» **TASK GOAL**: All of the records must be set down again word for word.

» **INPUT FOR THIS TASK**:

··········

-- pv_equiv track=rewrite | github.com/huginngri/Timaverkefni | Timi11/V5.py | game_of_eights
-- ===== SOURCE A (Python) =====
-- def game_of_eights(a_list):
--     k = 0
--     b = 0
--     for num in a_list:
--         try:
--             int(num)
--         except:
--             return "Error. Please enter only integers."
--     for nums in a_list:
--             b = k
--             k = int(nums)
--             if k == 8 and b == 8:
--                 return True
--     return False
-- ===== SOURCE B (Python) =====
-- def game_of_eights(a_list):
--     vals = []
--     for num in a_list:
--         try:
--             vals.append(int(num))
--         except:
--             return "Error. Please enter only integers."
--     pos = [i for i, v in enumerate(vals) if v == 8]
--     return any(b - a == 1 for a, b in zip(pos, pos[1:]))
-- ===== Notes on version B (the rewrite author's own statement) =====
-- stated objective: alternative
-- what changed: B builds an index list of the positions holding an 8 and detects two consecutive 8s by a pairwise adjacency-difference pass over that positions table, instead of A's running previous-value state machine.
import Mathlib
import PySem

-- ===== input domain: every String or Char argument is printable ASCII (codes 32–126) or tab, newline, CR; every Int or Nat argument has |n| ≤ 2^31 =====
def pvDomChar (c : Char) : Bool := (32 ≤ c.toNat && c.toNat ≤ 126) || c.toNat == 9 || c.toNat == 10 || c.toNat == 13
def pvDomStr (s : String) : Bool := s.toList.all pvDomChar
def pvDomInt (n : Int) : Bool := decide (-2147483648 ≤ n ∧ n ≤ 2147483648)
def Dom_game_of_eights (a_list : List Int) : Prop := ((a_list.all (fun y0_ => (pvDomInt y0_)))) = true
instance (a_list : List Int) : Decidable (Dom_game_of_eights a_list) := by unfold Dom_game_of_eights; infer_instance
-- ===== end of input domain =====

-- B replaces A's running previous-value scan by a positions-of-8 index list with a pairwise
-- adjacency-difference pass (objective: alternative decomposition, same O(n) cost).

-- ===== PORT A =====
-- A's first loop ('int(num)' per element) never raises on ints, so it is a no-op on List Int;
-- the second loop tracks previous value b and current k, returning True on k==8 and b==8.
def gameLoopA (k : Int) : List Int → Bool
  | [] => false
  | n :: rest =>
    let b := k
    let k' := n
    if k' == 8 && b == 8 then true else gameLoopA k' rest

def game_of_eights (a_list : List Int) : Bool := gameLoopA 0 a_list

-- ===== PORT B =====
-- B: vals = [int(num) for num] is the identity on List Int; pos = positions of 8s
-- ([i for i,v in enumerate(vals) if v == 8]); answer = any adjacent pair of positions differs by 1.
def posOf8 (i : Int) : List Int → List Int
  | [] => []
  | v :: rest => if v == 8 then i :: posOf8 (i + 1) rest else posOf8 (i + 1) rest

def game_of_eights_alt (a_list : List Int) : Bool :=
  let vals := a_list
  let pos := posOf8 0 vals
  (pos.zip pos.tail).any (fun p => p.2 - p.1 == 1)

-- ===== PRECONDITION & SPEC =====
def Spec_game_of_eights (a_list : List Int) (out : Bool) : Prop := out = game_of_eights_alt a_list
instance (a_list : List Int) (out : Bool) : Decidable (Spec_game_of_eights a_list out) := by unfold Spec_game_of_eights; infer_instance

-- ===== CLAIM (what is proved, stated in full; the proofs are below) =====
def Claim_equal_game_of_eights : Prop := ∀ (a_list : List Int), Dom_game_of_eights a_list → Spec_game_of_eights a_list (game_of_eights a_list)

-- ===== LEMMAS AND PROOFS =====

-- ===== VERDICT (by name: the statement is the Claim_ definition above) =====
-- elements of posOf8 i l are ≥ i
theorem posOf8_ge (l : List Int) (i m : Int) (hm : m ∈ posOf8 i l) : i ≤ m := by
  induction l generalizing i with
  | nil => simp [posOf8] at hm
  | cons v rest ih =>
    simp only [posOf8] at hm
    split at hm
    · rcases List.mem_cons.1 hm with h | h
      · omega
      · have := ih (i+1) h; omega
    · have := ih (i+1) hm; omega

-- adjacency in the 8-positions list (from any start index) ≡ A's previous-value scan from a non-8 state
theorem adj_posOf8 (l : List Int) (i : Int) :
    ((posOf8 i l).zip (posOf8 i l).tail).any (fun p => p.2 - p.1 == 1) = gameLoopA 0 l := by
  induction l generalizing i with
  | nil => rfl
  | cons v rest ih =>
    by_cases hv : v = 8
    · subst hv
      cases rest with
      | nil => simp [posOf8, gameLoopA]
      | cons w rest' =>
        by_cases hw : w = 8
        · subst hw
          simp [posOf8, gameLoopA]
        · have hA : gameLoopA 0 (8 :: w :: rest') = gameLoopA 0 (w :: rest') := by
            simp [gameLoopA, hw]
          rw [hA, ← ih (i + 1)]
          have hpos : posOf8 i (8 :: w :: rest') = i :: posOf8 (i + 1 + 1) rest' := by
            simp [posOf8, hw]
          have hpos' : posOf8 (i + 1) (w :: rest') = posOf8 (i + 1 + 1) rest' := by
            simp [posOf8, hw]
          rw [hpos, hpos']
          cases hrest : posOf8 (i + 1 + 1) rest' with
          | nil => simp
          | cons m ms =>
            have hm : i + 1 + 1 ≤ m := posOf8_ge rest' (i+1+1) m (by rw [hrest]; exact List.mem_cons_self ..)
            have : (m - i == 1) = false := by simp; omega
            simp [List.zip, this]
    · have hA : gameLoopA 0 (v :: rest) = gameLoopA 0 rest := by
        cases rest with
        | nil => simp [gameLoopA]
        | cons w rest' => simp [gameLoopA, hv]
      have hpos : posOf8 i (v :: rest) = posOf8 (i + 1) rest := by simp [posOf8, hv]
      rw [hA, hpos, ih]

theorem game_of_eights_spec : Claim_equal_game_of_eights := by
  intro l _
  unfold Spec_game_of_eights game_of_eights game_of_eights_alt
  exact (adj_posOf8 l 0).symm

··········

» **OUTPUT OF THE TASK**:
-- pv_equiv track=rewrite | github.com/huginngri/Timaverkefni | Timi11/V5.py | game_of_eights
-- ===== SOURCE A (Python) =====
-- def game_of_eights(a_list):
--     k = 0
--     b = 0
--     for num in a_list:
--         try:
--             int(num)
--         except:
--             return "Error. Please enter only integers."
--     for nums in a_list:
--             b = k
--             k = int(nums)
--             if k == 8 and b == 8:
--                 return True
--     return False
-- ===== SOURCE B (Python) =====
-- def game_of_eights(a_list):
--     vals = []
--     for num in a_list:
--         try:
--             vals.append(int(num))
--         except:
--             return "Error. Please enter only integers."
--     pos = [i for i, v in enumerate(vals) if v == 8]
--     return any(b - a == 1 for a, b in zip(pos, pos[1:]))
-- ===== Notes on version B (the rewrite author's own statement) =====
-- stated objective: alternative
-- what changed: B builds an index list of the positions holding an 8 and detects two consecutive 8s by a pairwise adjacency-difference pass over that positions table, instead of A's running previous-value state machine.
import Mathlib
import PySem

-- ===== input domain: every String or Char argument is printable ASCII (codes 32–126) or tab, newline, CR; every Int or Nat argument has |n| ≤ 2^31 =====
def pvDomChar (c : Char) : Bool := (32 ≤ c.toNat && c.toNat ≤ 126) || c.toNat == 9 || c.toNat == 10 || c.toNat == 13
def pvDomStr (s : String) : Bool := s.toList.all pvDomChar
def pvDomInt (n : Int) : Bool := decide (-2147483648 ≤ n ∧ n ≤ 2147483648)
def Dom_game_of_eights (a_list : List Int) : Prop := ((a_list.all (fun y0_ => (pvDomInt y0_)))) = true
instance (a_list : List Int) : Decidable (Dom_game_of_eights a_list) := by unfold Dom_game_of_eights; infer_instance
-- ===== end of input domain =====

-- B replaces A's running previous-value scan by a positions-of-8 index list with a pairwise
-- adjacency-difference pass (objective: alternative decomposition, same O(n) cost).

-- ===== PORT A =====
-- A's first loop ('int(num)' per element) never raises on ints, so it is a no-op on List Int;
-- the second loop tracks previous value b and current k, returning True on k==8 and b==8.
def gameLoopA (k : Int) : List Int → Bool
  | [] => false
  | n :: rest =>
    let b := k
    let k' := n
    if k' == 8 && b == 8 then true else gameLoopA k' rest

def game_of_eights (a_list : List Int) : Bool := gameLoopA 0 a_list

-- ===== PORT B =====
-- B: vals = [int(num) for num] is the identity on List Int; pos = positions of 8s
-- ([i for i,v in enumerate(vals) if v == 8]); answer = any adjacent pair of positions differs by 1.
def posOf8 (i : Int) : List Int → List Int
  | [] => []
  | v :: rest => if v == 8 then i :: posOf8 (i + 1) rest else posOf8 (i + 1) rest

def game_of_eights_alt (a_list : List Int) : Bool :=
  let vals := a_list
  let pos := posOf8 0 vals
  (pos.zip pos.tail).any (fun p => p.2 - p.1 == 1)

-- ===== PRECONDITION & SPEC =====
def Spec_game_of_eights (a_list : List Int) (out : Bool) : Prop := out = game_of_eights_alt a_list
instance (a_list : List Int) (out : Bool) : Decidable (Spec_game_of_eights a_list out) := by unfold Spec_game_of_eights; infer_instance

-- ===== CLAIM (what is proved, stated in full; the proofs are below) =====
def Claim_equal_game_of_eights : Prop := ∀ (a_list : List Int), Dom_game_of_eights a_list → Spec_game_of_eights a_list (game_of_eights a_list)

-- ===== LEMMAS AND PROOFS =====

-- ===== VERDICT (by name: the statement is the Claim_ definition above) =====
-- elements of posOf8 i l are ≥ i
theorem posOf8_ge (l : List Int) (i m : Int) (hm : m ∈ posOf8 i l) : i ≤ m := by
  induction l generalizing i with
  | nil => simp [posOf8] at hm
  | cons v rest ih =>
    simp only [posOf8] at hm
    split at hm
    · rcases List.mem_cons.1 hm with h | h
      · omega
      · have := ih (i+1) h; omega
    · have := ih (i+1) hm; omega

-- adjacency in the 8-positions list (from any start index) ≡ A's previous-value scan from a non-8 state
theorem adj_posOf8 (l : List Int) (i : Int) :
    ((posOf8 i l).zip (posOf8 i l).tail).any (fun p => p.2 - p.1 == 1) = gameLoopA 0 l := by
  induction l generalizing i with
  | nil => rfl
  | cons v rest ih =>
    by_cases hv : v = 8
    · subst hv
      cases rest with
      | nil => simp [posOf8, gameLoopA]
      | cons w rest' =>
        by_cases hw : w = 8
        · subst hw
          simp [posOf8, gameLoopA]
        · have hA : gameLoopA 0 (8 :: w :: rest') = gameLoopA 0 (w :: rest') := by
            simp [gameLoopA, hw]
          rw [hA, ← ih (i + 1)]
          have hpos : posOf8 i (8 :: w :: rest') = i :: posOf8 (i + 1 + 1) rest' := by
            simp [posOf8, hw]
          have hpos' : posOf8 (i + 1) (w :: rest') = posOf8 (i + 1 + 1) rest' := by
            simp [posOf8, hw]
          rw [hpos, hpos']
          cases hrest : posOf8 (i + 1 + 1) rest' with
          | nil => simp
          | cons m ms =>
            have hm : i + 1 + 1 ≤ m := posOf8_ge rest' (i+1+1) m (by rw [hrest]; exact List.mem_cons_self ..)
            have : (m - i == 1) = false := by simp; omega
            simp [List.zip, this]
    · have hA : gameLoopA 0 (v :: rest) = gameLoopA 0 rest := by
        cases rest with
        | nil => simp [gameLoopA]
        | cons w rest' => simp [gameLoopA, hv]
      have hpos : posOf8 i (v :: rest) = posOf8 (i + 1) rest := by simp [posOf8, hv]
      rw [hA, hpos, ih]

theorem game_of_eights_spec : Claim_equal_game_of_eights := by
  intro l _
  unfold Spec_game_of_eights game_of_eights game_of_eights_alt
  exact (adj_posOf8 l 0).symm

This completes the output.